Work item: Beginning with the first line of the data below, set down each line exactly through the line that contains "-- B re-decomposes".

Top of Records supplied

-- pv_equiv track=rewrite | github.com/easycodinggithub/Programmers_Python | 코드 처리하기.py | solution
-- ===== SOURCE A (Python) =====
-- def solution(code):
--     mode = 0
--     ret = []
--     for i in range(0, len(code), 1):
--         if (mode == 0):
--             if (code[i] == "1"):
--                 mode = 1
--             else:
--                 if (i % 2 == 0):
--                     ret.append(code[i])
--         else:
--             if (code[i] == "1"):
--                 mode = 0
--             else:
--                 if (i % 2 == 1):
--                     ret.append(code[i])
--     if (len(ret) == 0):
--         return "EMPTY"
--     return "".join(ret)
-- ===== SOURCE B (Python) =====
-- def solution(code):
--     ret = []
--     pos = 0
--     for j, seg in enumerate(code.split('1')):
--         mode = j & 1
--         for off, ch in enumerate(seg):
--             if (pos + off) % 2 == mode:
--                 ret.append(ch)
--         pos += len(seg) + 1
--     return "EMPTY" if not ret else "".join(ret)
-- ===== Notes on version B (the rewrite author's own statement) =====
-- stated objective: alternative
-- what changed: Replaces A's single stateful character walk (mode flag toggled in-loop, branch per character) with a split-on-delimiter decomposition: split the code on the toggle character, mode = segment index parity, characters filtered by absolute-index parity with a running position counter.
import Mathlib
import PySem

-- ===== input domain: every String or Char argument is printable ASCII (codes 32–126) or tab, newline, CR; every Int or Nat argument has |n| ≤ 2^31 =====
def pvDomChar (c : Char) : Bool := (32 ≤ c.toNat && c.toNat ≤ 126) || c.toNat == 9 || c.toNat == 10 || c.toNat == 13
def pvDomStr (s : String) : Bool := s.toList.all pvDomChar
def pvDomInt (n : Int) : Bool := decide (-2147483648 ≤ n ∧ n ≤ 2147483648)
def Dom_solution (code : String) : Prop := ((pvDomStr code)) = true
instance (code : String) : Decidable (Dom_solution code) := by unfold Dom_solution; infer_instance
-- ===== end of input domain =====

-- B re-decomposes A's single stateful character walk as: split on the toggle character, segment index parity = mode,
-- filter each segment's characters by absolute-index parity; same output, different decomposition (not faster).

-- ===== PORT A =====
-- A's loop over i in range(len(code)) with state (mode, ret); i and mode are the loop counters (always ≥ 0).
def solutionLoop : List Char → Nat → Nat → List Char → List Char
  | [], _, _, ret => ret
  | c :: cs, i, mode, ret =>
    if mode == 0 then
      if c == '1' then solutionLoop cs (i + 1) 1 ret
      else if i % 2 == 0 then solutionLoop cs (i + 1) 0 (ret ++ [c])
      else solutionLoop cs (i + 1) 0 ret
    else
      if c == '1' then solutionLoop cs (i + 1) 0 ret
      else if i % 2 == 1 then solutionLoop cs (i + 1) 1 (ret ++ [c])
      else solutionLoop cs (i + 1) 1 ret

def solution (code : String) : String :=
  let ret := solutionLoop code.toList 0 0 []
  if ret.length == 0 then "EMPTY" else String.ofList ret

-- ===== PORT B =====
-- inner loop of Source B: for off, ch in enumerate(seg): append when (pos+off) % 2 == mode
def segLoop : List Char → Nat → Nat → Nat → List Char → List Char
  | [], _, _, _, ret => ret
  | c :: cs, pos, off, mode, ret =>
    segLoop cs pos (off + 1) mode (if (pos + off) % 2 == mode then ret ++ [c] else ret)

-- outer loop of Source B: for j, seg in enumerate(code.split('1')), advancing pos by len(seg)+1
def segsLoop : List (List Char) → Nat → Nat → List Char → List Char
  | [], _, _, ret => ret
  | seg :: rest, j, pos, ret =>
    segsLoop rest (j + 1) (pos + seg.length + 1) (segLoop seg pos 0 (j % 2) ret)

def solution_alt (code : String) : String :=
  let ret := segsLoop (code.toList.splitOn '1') 0 0 []
  if ret == [] then "EMPTY" else String.ofList ret

-- ===== PRECONDITION & SPEC =====
def Spec_solution (code : String) (out : String) : Prop := out = solution_alt code
instance (code : String) (out : String) : Decidable (Spec_solution code out) := by unfold Spec_solution; infer_instance

-- ===== CLAIM (what is proved, stated in full; the proofs are below) =====
def Claim_equal_solution : Prop := ∀ (code : String), Dom_solution code → Spec_solution code (solution code)

-- ===== LEMMAS AND PROOFS =====

theorem solutionLoop_acc (l : List Char) (i mode : Nat) (ret : List Char) :
    solutionLoop l i mode ret = ret ++ solutionLoop l i mode [] := by
  induction l generalizing i mode ret with
  | nil => simp [solutionLoop]
  | cons c cs ih =>
    simp only [solutionLoop]
    split_ifs <;>
      first
        | (rw [ih (i+1) _ (ret ++ [c]), ih (i+1) _ ([] ++ [c])]; simp)
        | rw [ih (i+1) _ ret]

theorem segLoop_acc (l : List Char) (pos off mode : Nat) (ret : List Char) :
    segLoop l pos off mode ret = ret ++ segLoop l pos off mode [] := by
  induction l generalizing off ret with
  | nil => simp [segLoop]
  | cons c cs ih =>
    simp only [segLoop]
    split_ifs <;>
      first
        | (rw [ih (off+1) (ret ++ [c]), ih (off+1) ([] ++ [c])]; simp)
        | rw [ih (off+1) ret]

theorem segsLoop_acc (l : List (List Char)) (j pos : Nat) (ret : List Char) :
    segsLoop l j pos ret = ret ++ segsLoop l j pos [] := by
  induction l generalizing j pos ret with
  | nil => simp [segsLoop]
  | cons seg rest ih =>
    simp only [segsLoop]
    rw [segLoop_acc seg pos 0 (j % 2) ret, ih (j+1) _ (ret ++ _), ih (j+1) _ (segLoop _ _ _ _ [])]
    simp

theorem splitOnP_ne_nil {α : Type} (p : α → Bool) (l : List α) : l.splitOnP p ≠ [] := by
  induction l with
  | nil => simp [List.splitOnP_nil]
  | cons a l ih =>
    rw [List.splitOnP_cons]
    split_ifs
    · simp
    · cases h : l.splitOnP p with
      | nil => exact absurd h ih
      | cons s t => simp [List.modifyHead]

-- segLoop starting a segment at absolute position pos with off replaced by an arbitrary start:
-- only pos + off matters, and we only ever call it with off = 0, so state it that way.
theorem segLoop_shift (l : List Char) (pos off mode : Nat) :
    segLoop l pos off mode [] = segLoop l (pos + off) 0 mode [] := by
  induction l generalizing pos off with
  | nil => simp [segLoop]
  | cons c cs ih =>
    simp only [segLoop]
    rw [segLoop_acc cs pos (off+1) mode, segLoop_acc cs (pos+off) 1 mode,
        ih pos (off+1), ih (pos+off) 1]
    have h1 : pos + (off + 1) = pos + off + 1 := by omega
    rw [h1]
    simp

-- the heart: A's walk over the characters equals B's walk over the '1'-split segments
theorem loop_eq_segs (l : List Char) (pos j : Nat) :
    solutionLoop l pos (j % 2) [] = segsLoop (l.splitOn '1') j pos [] := by
  induction l generalizing pos j with
  | nil =>
    simp [solutionLoop, List.splitOn, List.splitOnP_nil, segsLoop, segLoop]
  | cons c cs ih =>
    by_cases hc : c = '1'
    · subst hc
      have hsplit : ('1' :: cs).splitOn '1' = [] :: cs.splitOn '1' := by
        simp [List.splitOn, List.splitOnP_cons]
      rw [hsplit]
      have hA : solutionLoop ('1' :: cs) pos (j % 2) [] = solutionLoop cs (pos + 1) ((j+1) % 2) [] := by
        simp only [solutionLoop]
        rcases Nat.mod_two_eq_zero_or_one j with h | h <;>
          simp [h, Nat.add_mod]
      rw [hA, ih (pos+1) (j+1)]
      simp [segsLoop, segLoop]
    · obtain ⟨h, t, hht⟩ : ∃ h t, cs.splitOn '1' = h :: t := by
        cases hx : cs.splitOn '1' with
        | nil => exact absurd hx (splitOnP_ne_nil _ cs)
        | cons h t => exact ⟨h, t, rfl⟩
      have hsplit : (c :: cs).splitOn '1' = (c :: h) :: t := by
        simp [List.splitOn, List.splitOnP_cons, hc]
        rw [show cs.splitOnP (· == '1') = h :: t from hht]
        rfl
      rw [hsplit]
      -- B side: peel c off the first segment
      have hB : segsLoop ((c :: h) :: t) j pos [] =
          (if pos % 2 == j % 2 then [c] else []) ++ segsLoop (h :: t) j (pos + 1) [] := by
        simp only [segsLoop, segLoop, List.length_cons]
        rw [segLoop_acc h pos 1 (j % 2), segLoop_shift h pos 1 (j % 2)]
        rw [segsLoop_acc t (j+1) (pos + (h.length + 1) + 1),
            segsLoop_acc t (j+1) (pos + 1 + h.length + 1)]
        have h1 : pos + (h.length + 1) + 1 = pos + 1 + h.length + 1 := by omega
        rw [h1]
        simp
      rw [hB, ← hht, ← ih (pos+1) j]
      -- A side: one step
      have hA : solutionLoop (c :: cs) pos (j % 2) [] =
          (if pos % 2 == j % 2 then [c] else []) ++ solutionLoop cs (pos + 1) (j % 2) [] := by
        simp only [solutionLoop]
        rcases Nat.mod_two_eq_zero_or_one j with h2 | h2 <;>
          rcases Nat.mod_two_eq_zero_or_one pos with h3 | h3 <;>
            simp [h2, h3, hc, solutionLoop_acc cs (pos+1) _ [c]]
      rw [hA]

-- ===== VERDICT (by name: the statement is the Claim_ definition above) =====
theorem solution_spec : Claim_equal_solution := by
  intro code _
  unfold Spec_solution solution solution_alt
  have := loop_eq_segs code.toList 0 0
  simp only [Nat.zero_mod] at this
  rw [this]
  cases h : segsLoop (code.toList.splitOn '1') 0 0 [] <;> simp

Bottom of Records supplied

Task answer:
-- pv_equiv track=rewrite | github.com/easycodinggithub/Programmers_Python | 코드 처리하기.py | solution
-- ===== SOURCE A (Python) =====
-- def solution(code):
--     mode = 0
--     ret = []
--     for i in range(0, len(code), 1):
--         if (mode == 0):
--             if (code[i] == "1"):
--                 mode = 1
--             else:
--                 if (i % 2 == 0):
--                     ret.append(code[i])
--         else:
--             if (code[i] == "1"):
--                 mode = 0
--             else:
--                 if (i % 2 == 1):
--                     ret.append(code[i])
--     if (len(ret) == 0):
--         return "EMPTY"
--     return "".join(ret)
-- ===== SOURCE B (Python) =====
-- def solution(code):
--     ret = []
--     pos = 0
--     for j, seg in enumerate(code.split('1')):
--         mode = j & 1
--         for off, ch in enumerate(seg):
--             if (pos + off) % 2 == mode:
--                 ret.append(ch)
--         pos += len(seg) + 1
--     return "EMPTY" if not ret else "".join(ret)
-- ===== Notes on version B (the rewrite author's own statement) =====
-- stated objective: alternative
-- what changed: Replaces A's single stateful character walk (mode flag toggled in-loop, branch per character) with a split-on-delimiter decomposition: split the code on the toggle character, mode = segment index parity, characters filtered by absolute-index parity with a running position counter.
import Mathlib
import PySem

-- ===== input domain: every String or Char argument is printable ASCII (codes 32–126) or tab, newline, CR; every Int or Nat argument has |n| ≤ 2^31 =====
def pvDomChar (c : Char) : Bool := (32 ≤ c.toNat && c.toNat ≤ 126) || c.toNat == 9 || c.toNat == 10 || c.toNat == 13
def pvDomStr (s : String) : Bool := s.toList.all pvDomChar
def pvDomInt (n : Int) : Bool := decide (-2147483648 ≤ n ∧ n ≤ 2147483648)
def Dom_solution (code : String) : Prop := ((pvDomStr code)) = true
instance (code : String) : Decidable (Dom_solution code) := by unfold Dom_solution; infer_instance
-- ===== end of input domain =====

-- B re-decomposes A's single stateful character walk as: split on the toggle character, segment index parity = mode,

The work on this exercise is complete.